Вершины и пропасти — страница 110 из 138

Узнав об этом решении, Шатилов пришёл в ужас. Верный друг исчерпал все аргументы, каких было огромное множество, чтобы отговорить Петра Николаевича от «безумного» шага:

– Ты знаешь, что дальнейшая борьба невозможна! Армия или погибнет, или вынуждена будет капитулировать, и ты покроешь себя позором. Ведь у тебя ничего, кроме незапятнанного имени не осталось. Ехать теперь – безумие!

Но никакие уговоры не могли подействовать, и, в итоге, Шатилов сдался, вздохнул обречённо:

– В таком случае, я тебя не оставлю и поеду с тобой.

Вдвоём и прибыли в Севастополь, где царило глубокое отчаяние. В том, что совещание остановит свой выбор на нём, Врангель не сомневался.
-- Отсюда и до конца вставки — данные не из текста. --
-- pv_equiv track=rewrite | github.com/mfreema1/cs115-old | shallow_copy.py | find_max_coords_2D_alt
-- ===== SOURCE A (Python) =====
-- def find_max_coords_2D_alt(L):
--     max_val = L[0][0]
--     row = col = 0
--     for r in range(len(L)):
--         for c in range(len(L[r])):
--             if L[r][c] > max_val:
--                 max_val = L[r][c]
--                 row = r
--                 col = c
--     return row, col
-- ===== SOURCE B (Python) =====
-- def find_max_coords_2D_alt(L):
--     seed = L[0][0]
--     # phase 1: per non-empty row, earliest column holding that row's maximum
--     row_bests = []
--     for r, rl in enumerate(L):
--         if rl:
--             bc, bv = 0, rl[0]
--             for c in range(1, len(rl)):
--                 if rl[c] > bv:
--                     bc, bv = c, rl[c]
--             row_bests.append((r, bc, bv))
--     # phase 2: pick the entry strictly beating the running best (earliest row on ties)
--     row, col, val = 0, 0, seed
--     for r, c, v in row_bests:
--         if v > val:
--             row, col, val = r, c, v
--     return row, col
-- ===== Notes on version B (the rewrite author's own statement) =====
-- stated objective: alternative
-- what changed: A fuses everything into one global running-max over nested index loops; B is a two-phase algorithm: it first computes per-row (row, best_col, best_val) summaries, then reduces that summary list with a strict comparison to pick the winning row.
import Mathlib
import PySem

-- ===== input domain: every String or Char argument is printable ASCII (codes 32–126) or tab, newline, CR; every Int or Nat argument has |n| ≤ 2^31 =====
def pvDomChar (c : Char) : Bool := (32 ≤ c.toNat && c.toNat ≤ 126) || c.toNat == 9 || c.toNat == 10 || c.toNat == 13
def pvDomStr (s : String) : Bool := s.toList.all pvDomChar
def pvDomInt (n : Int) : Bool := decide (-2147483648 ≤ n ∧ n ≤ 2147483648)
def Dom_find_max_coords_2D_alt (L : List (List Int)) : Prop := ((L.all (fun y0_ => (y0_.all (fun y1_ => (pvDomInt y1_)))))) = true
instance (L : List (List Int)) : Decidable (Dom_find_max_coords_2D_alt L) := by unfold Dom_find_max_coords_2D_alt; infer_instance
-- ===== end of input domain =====

-- B replaces A's fused nested running-max loops by a two-phase algorithm (per-row bests, then a reduce); equivalence is proved on Pre_ (inputs where Python A does not raise).

-- ===== PORT A =====
-- inner 'for c in range(len(L[r]))' loop: structural recursion over the row with a column counter; state (max_val, row, col)
def pvInnerA (r : Int) : List Int → Int → Int × Int × Int → Int × Int × Int
  | [], _, s => s
  | x :: xs, c, (v, ri, ci) => pvInnerA r xs (c + 1) (if x > v then (x, r, c) else (v, ri, ci))

-- outer 'for r in range(len(L))' loop: structural recursion over the rows with a row counter
def pvOuterA : List (List Int) → Int → Int × Int × Int → Int × Int × Int
  | [], _, s => s
  | row :: rest, r, s => pvOuterA rest (r + 1) (pvInnerA r row 0 s)

def find_max_coords_2D_alt (L : List (List Int)) : Int × Int :=
  let max0 := (L.getD 0 []).getD 0 0   -- L[0][0]; Pre_ guarantees both indexings succeed, so the defaults are never used
  let s := pvOuterA L 0 (max0, 0, 0)
  (s.2.1, s.2.2)

-- ===== PORT B =====
-- inner scan of Source B: 'for c in range(1, len(rl))' carrying (bc, bv) with bv = rl[bc]
def pvRowBestB : List Int → Int → Int × Int → Int × Int
  | [], _, b => b
  | x :: xs, c, (bc, bv) => pvRowBestB xs (c + 1) (if x > bv then (c, x) else (bc, bv))

-- phase 1 of Source B: collect (r, bc, bv) for every non-empty row
def pvRowBestsB : List (List Int) → Int → List (Int × Int × Int)
  | [], _ => []
  | [] :: rest, r => pvRowBestsB rest (r + 1)
  | (x :: xs) :: rest, r =>
      (r, pvRowBestB xs 1 (0, x)) :: pvRowBestsB rest (r + 1)

-- phase 2 of Source B: reduce the summaries, state (row, col, val)
def pvReduceB : List (Int × Int × Int) → Int × Int × Int → Int × Int × Int
  | [], s => s
  | t :: ts, s => pvReduceB ts (if t.2.2 > s.2.2 then t else s)

def find_max_coords_2D_alt_alt (L : List (List Int)) : Int × Int :=
  let seed := (L.getD 0 []).getD 0 0   -- L[0][0]; Pre_ guarantees the defaults are never used
  let fin := pvReduceB (pvRowBestsB L 0) (0, 0, seed)
  (fin.1, fin.2.1)

-- ===== PRECONDITION & SPEC =====
-- Pre_ excludes exactly the inputs where Python A raises IndexError on 'L[0][0]': L empty, or its first row empty.
def Pre_find_max_coords_2D_alt (L : List (List Int)) : Prop := L ≠ [] ∧ L.headI ≠ []
instance (L : List (List Int)) : Decidable (Pre_find_max_coords_2D_alt L) := by unfold Pre_find_max_coords_2D_alt; infer_instance
def pvWitness_find_max_coords_2D_alt : List (List Int) := [[1, 2], [3]]

def Spec_find_max_coords_2D_alt (L : List (List Int)) (out : Int × Int) : Prop := out = find_max_coords_2D_alt_alt L
instance (L : List (List Int)) (out : Int × Int) : Decidable (Spec_find_max_coords_2D_alt L out) := by unfold Spec_find_max_coords_2D_alt; infer_instance

-- ===== CLAIM (what is proved, stated in full; the proofs are below) =====
def Claim_equal_find_max_coords_2D_alt : Prop := ∀ (L : List (List Int)), Dom_find_max_coords_2D_alt L → Pre_find_max_coords_2D_alt L → Spec_find_max_coords_2D_alt L (find_max_coords_2D_alt L)

-- ===== LEMMAS AND PROOFS =====

-- the row scan of B either keeps its state or strictly improves the value
theorem pvRowBestB_ge (xs : List Int) (c bc bv : Int) :
    pvRowBestB xs c (bc, bv) = (bc, bv) ∨ bv < (pvRowBestB xs c (bc, bv)).2 := by
  induction xs generalizing c bc bv with
  | nil => exact Or.inl rfl
  | cons x xs ih =>
    simp only [pvRowBestB]
    by_cases h : x > bv
    · simp only [if_pos h]
      rcases ih (c + 1) c x with h2 | h2
      · right; rw [h2]; exact h
      · right; omega
    · simp only [if_neg h]; exact ih _ _ _

-- A's inner scan from a state related to B's running (bc, bv) equals the B summary folded in once
theorem pvInner_rowBest (r : Int) (xs : List Int) (c bc bv v ri ci : Int)
    (hinv : (v = bv ∧ ri = r ∧ ci = bc) ∨ bv ≤ v) :
    pvInnerA r xs c (v, ri, ci) =
      (if (pvRowBestB xs c (bc, bv)).2 > v
       then ((pvRowBestB xs c (bc, bv)).2, r, (pvRowBestB xs c (bc, bv)).1)
       else (v, ri, ci)) := by
  induction xs generalizing c bc bv v ri ci with
  | nil =>
    simp only [pvInnerA, pvRowBestB]
    rcases hinv with ⟨h1, h2, h3⟩ | h
    · subst h1 h2 h3; simp
    · rw [if_neg (by omega)]
  | cons x xs ih =>
    simp only [pvInnerA, pvRowBestB]
    by_cases hx : x > v
    · have hxb : x > bv := by rcases hinv with ⟨h1, _, _⟩ | h <;> omega
      rw [if_pos hx, if_pos hxb, ih (c + 1) c x x r c (Or.inl ⟨rfl, rfl, rfl⟩)]
      rcases pvRowBestB_ge xs (c + 1) c x with h | h
      · rw [h]; simp [hx]
      · simp only [gt_iff_lt]
        rw [if_pos (by omega), if_pos (by omega)]
    · rw [if_neg hx]
      by_cases hb : x > bv
      · rw [if_pos hb]
        exact ih (c + 1) c x v ri ci (Or.inr (by omega))
      · rw [if_neg hb]
        exact ih (c + 1) bc bv v ri ci hinv
-- A's whole inner loop on a non-empty row, in terms of B's row summary
theorem pvInner_full (r : Int) (x : Int) (xs : List Int) (v ri ci : Int) :
    pvInnerA r (x :: xs) 0 (v, ri, ci) =
      (if (pvRowBestB xs 1 (0, x)).2 > v
       then ((pvRowBestB xs 1 (0, x)).2, r, (pvRowBestB xs 1 (0, x)).1)
       else (v, ri, ci)) := by
  simp only [pvInnerA, zero_add]
  by_cases hx : x > v
  · rw [if_pos hx, pvInner_rowBest r xs 1 0 x x r 0 (Or.inl ⟨rfl, rfl, rfl⟩)]
    rcases pvRowBestB_ge xs 1 0 x with h | h
    · rw [h]; simp only [gt_iff_lt]
      rw [if_neg (by omega), if_pos hx]
    · rw [if_pos (by omega), if_pos (by omega)]
  · rw [if_neg hx]
    exact pvInner_rowBest r xs 1 0 x v ri ci (Or.inr (by omega))

-- A's outer loop equals B's phase 1 + phase 2 under the state permutation (v,ri,ci) ↔ (ri,ci,v)
theorem pvOuter_eq (rest : List (List Int)) (r v ri ci : Int) :
    pvOuterA rest r (v, ri, ci) =
      ((pvReduceB (pvRowBestsB rest r) (ri, ci, v)).2.2,
       (pvReduceB (pvRowBestsB rest r) (ri, ci, v)).1,
       (pvReduceB (pvRowBestsB rest r) (ri, ci, v)).2.1) := by
  induction rest generalizing r v ri ci with
  | nil => simp [pvOuterA, pvRowBestsB, pvReduceB]
  | cons row rest ih =>
    cases row with
    | nil =>
      simp only [pvOuterA, pvRowBestsB, pvInnerA]
      exact ih (r + 1) v ri ci
    | cons x xs =>
      simp only [pvOuterA, pvRowBestsB, pvReduceB, pvInner_full]
      by_cases h : (pvRowBestB xs 1 (0, x)).2 > v
      · simp only [gt_iff_lt] at h ⊢
        rw [if_pos h, if_pos h]
        exact ih (r + 1) _ _ _
      · simp only [gt_iff_lt] at h ⊢
        rw [if_neg h, if_neg h]
        exact ih (r + 1) v ri ci

-- ===== VERDICT (by name: the statement is the Claim_ definition above) =====
theorem find_max_coords_2D_alt_spec : Claim_equal_find_max_coords_2D_alt := by
  intro L _ _
  unfold Spec_find_max_coords_2D_alt find_max_coords_2D_alt find_max_coords_2D_alt_alt
  simp only [pvOuter_eq]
Он готов был принять это бремя, но не считал себя вправе давать невыполнимых обещаний, а потому в своём слове перед собравшимся под председательством генерала Драгомирова советом старших начальников был предельно откровенен:

– Господа, в настоящих условиях я не вижу возможности рассчитывать на успешное продолжение борьбы. Ультиматум англичан отнимает последние надежды. Нам предстоит испить горькую чашу до дна. В этих условиях генерал Деникин не имеет права оставить армию. Если же генерал Деникин всё же оставит её, и на одного из нас выпадет тяжкий крест, то, прежде чем принять этот крест, тот кто его будет нести, должен знать, чего от него ожидают те, кто ему этот крест вверил. Повторяю, я лично не представляю себе возможным для нового Главнокомандующего обещать победоносный выход из положения. Самое большее, что можно от него требовать, – это сохранить честь вверенного армии русского знамени. Конечно, общая обстановка мне менее знакома, чем всем присутствующим, а потому я, быть может, преувеличиваю безвыходность нашего положения. Я считаю совершенно необходимым ныне же выяснить этот вопрос.

Долгое молчание было ответом на этот монолог. Его прервал начальник штаба Главнокомандующего генерал Махров:

– Каким бы безвыходным ни казалось положение, борьбу следует продолжать. Пока у нас есть хоть один шанс из ста, мы не можем сложить оружие.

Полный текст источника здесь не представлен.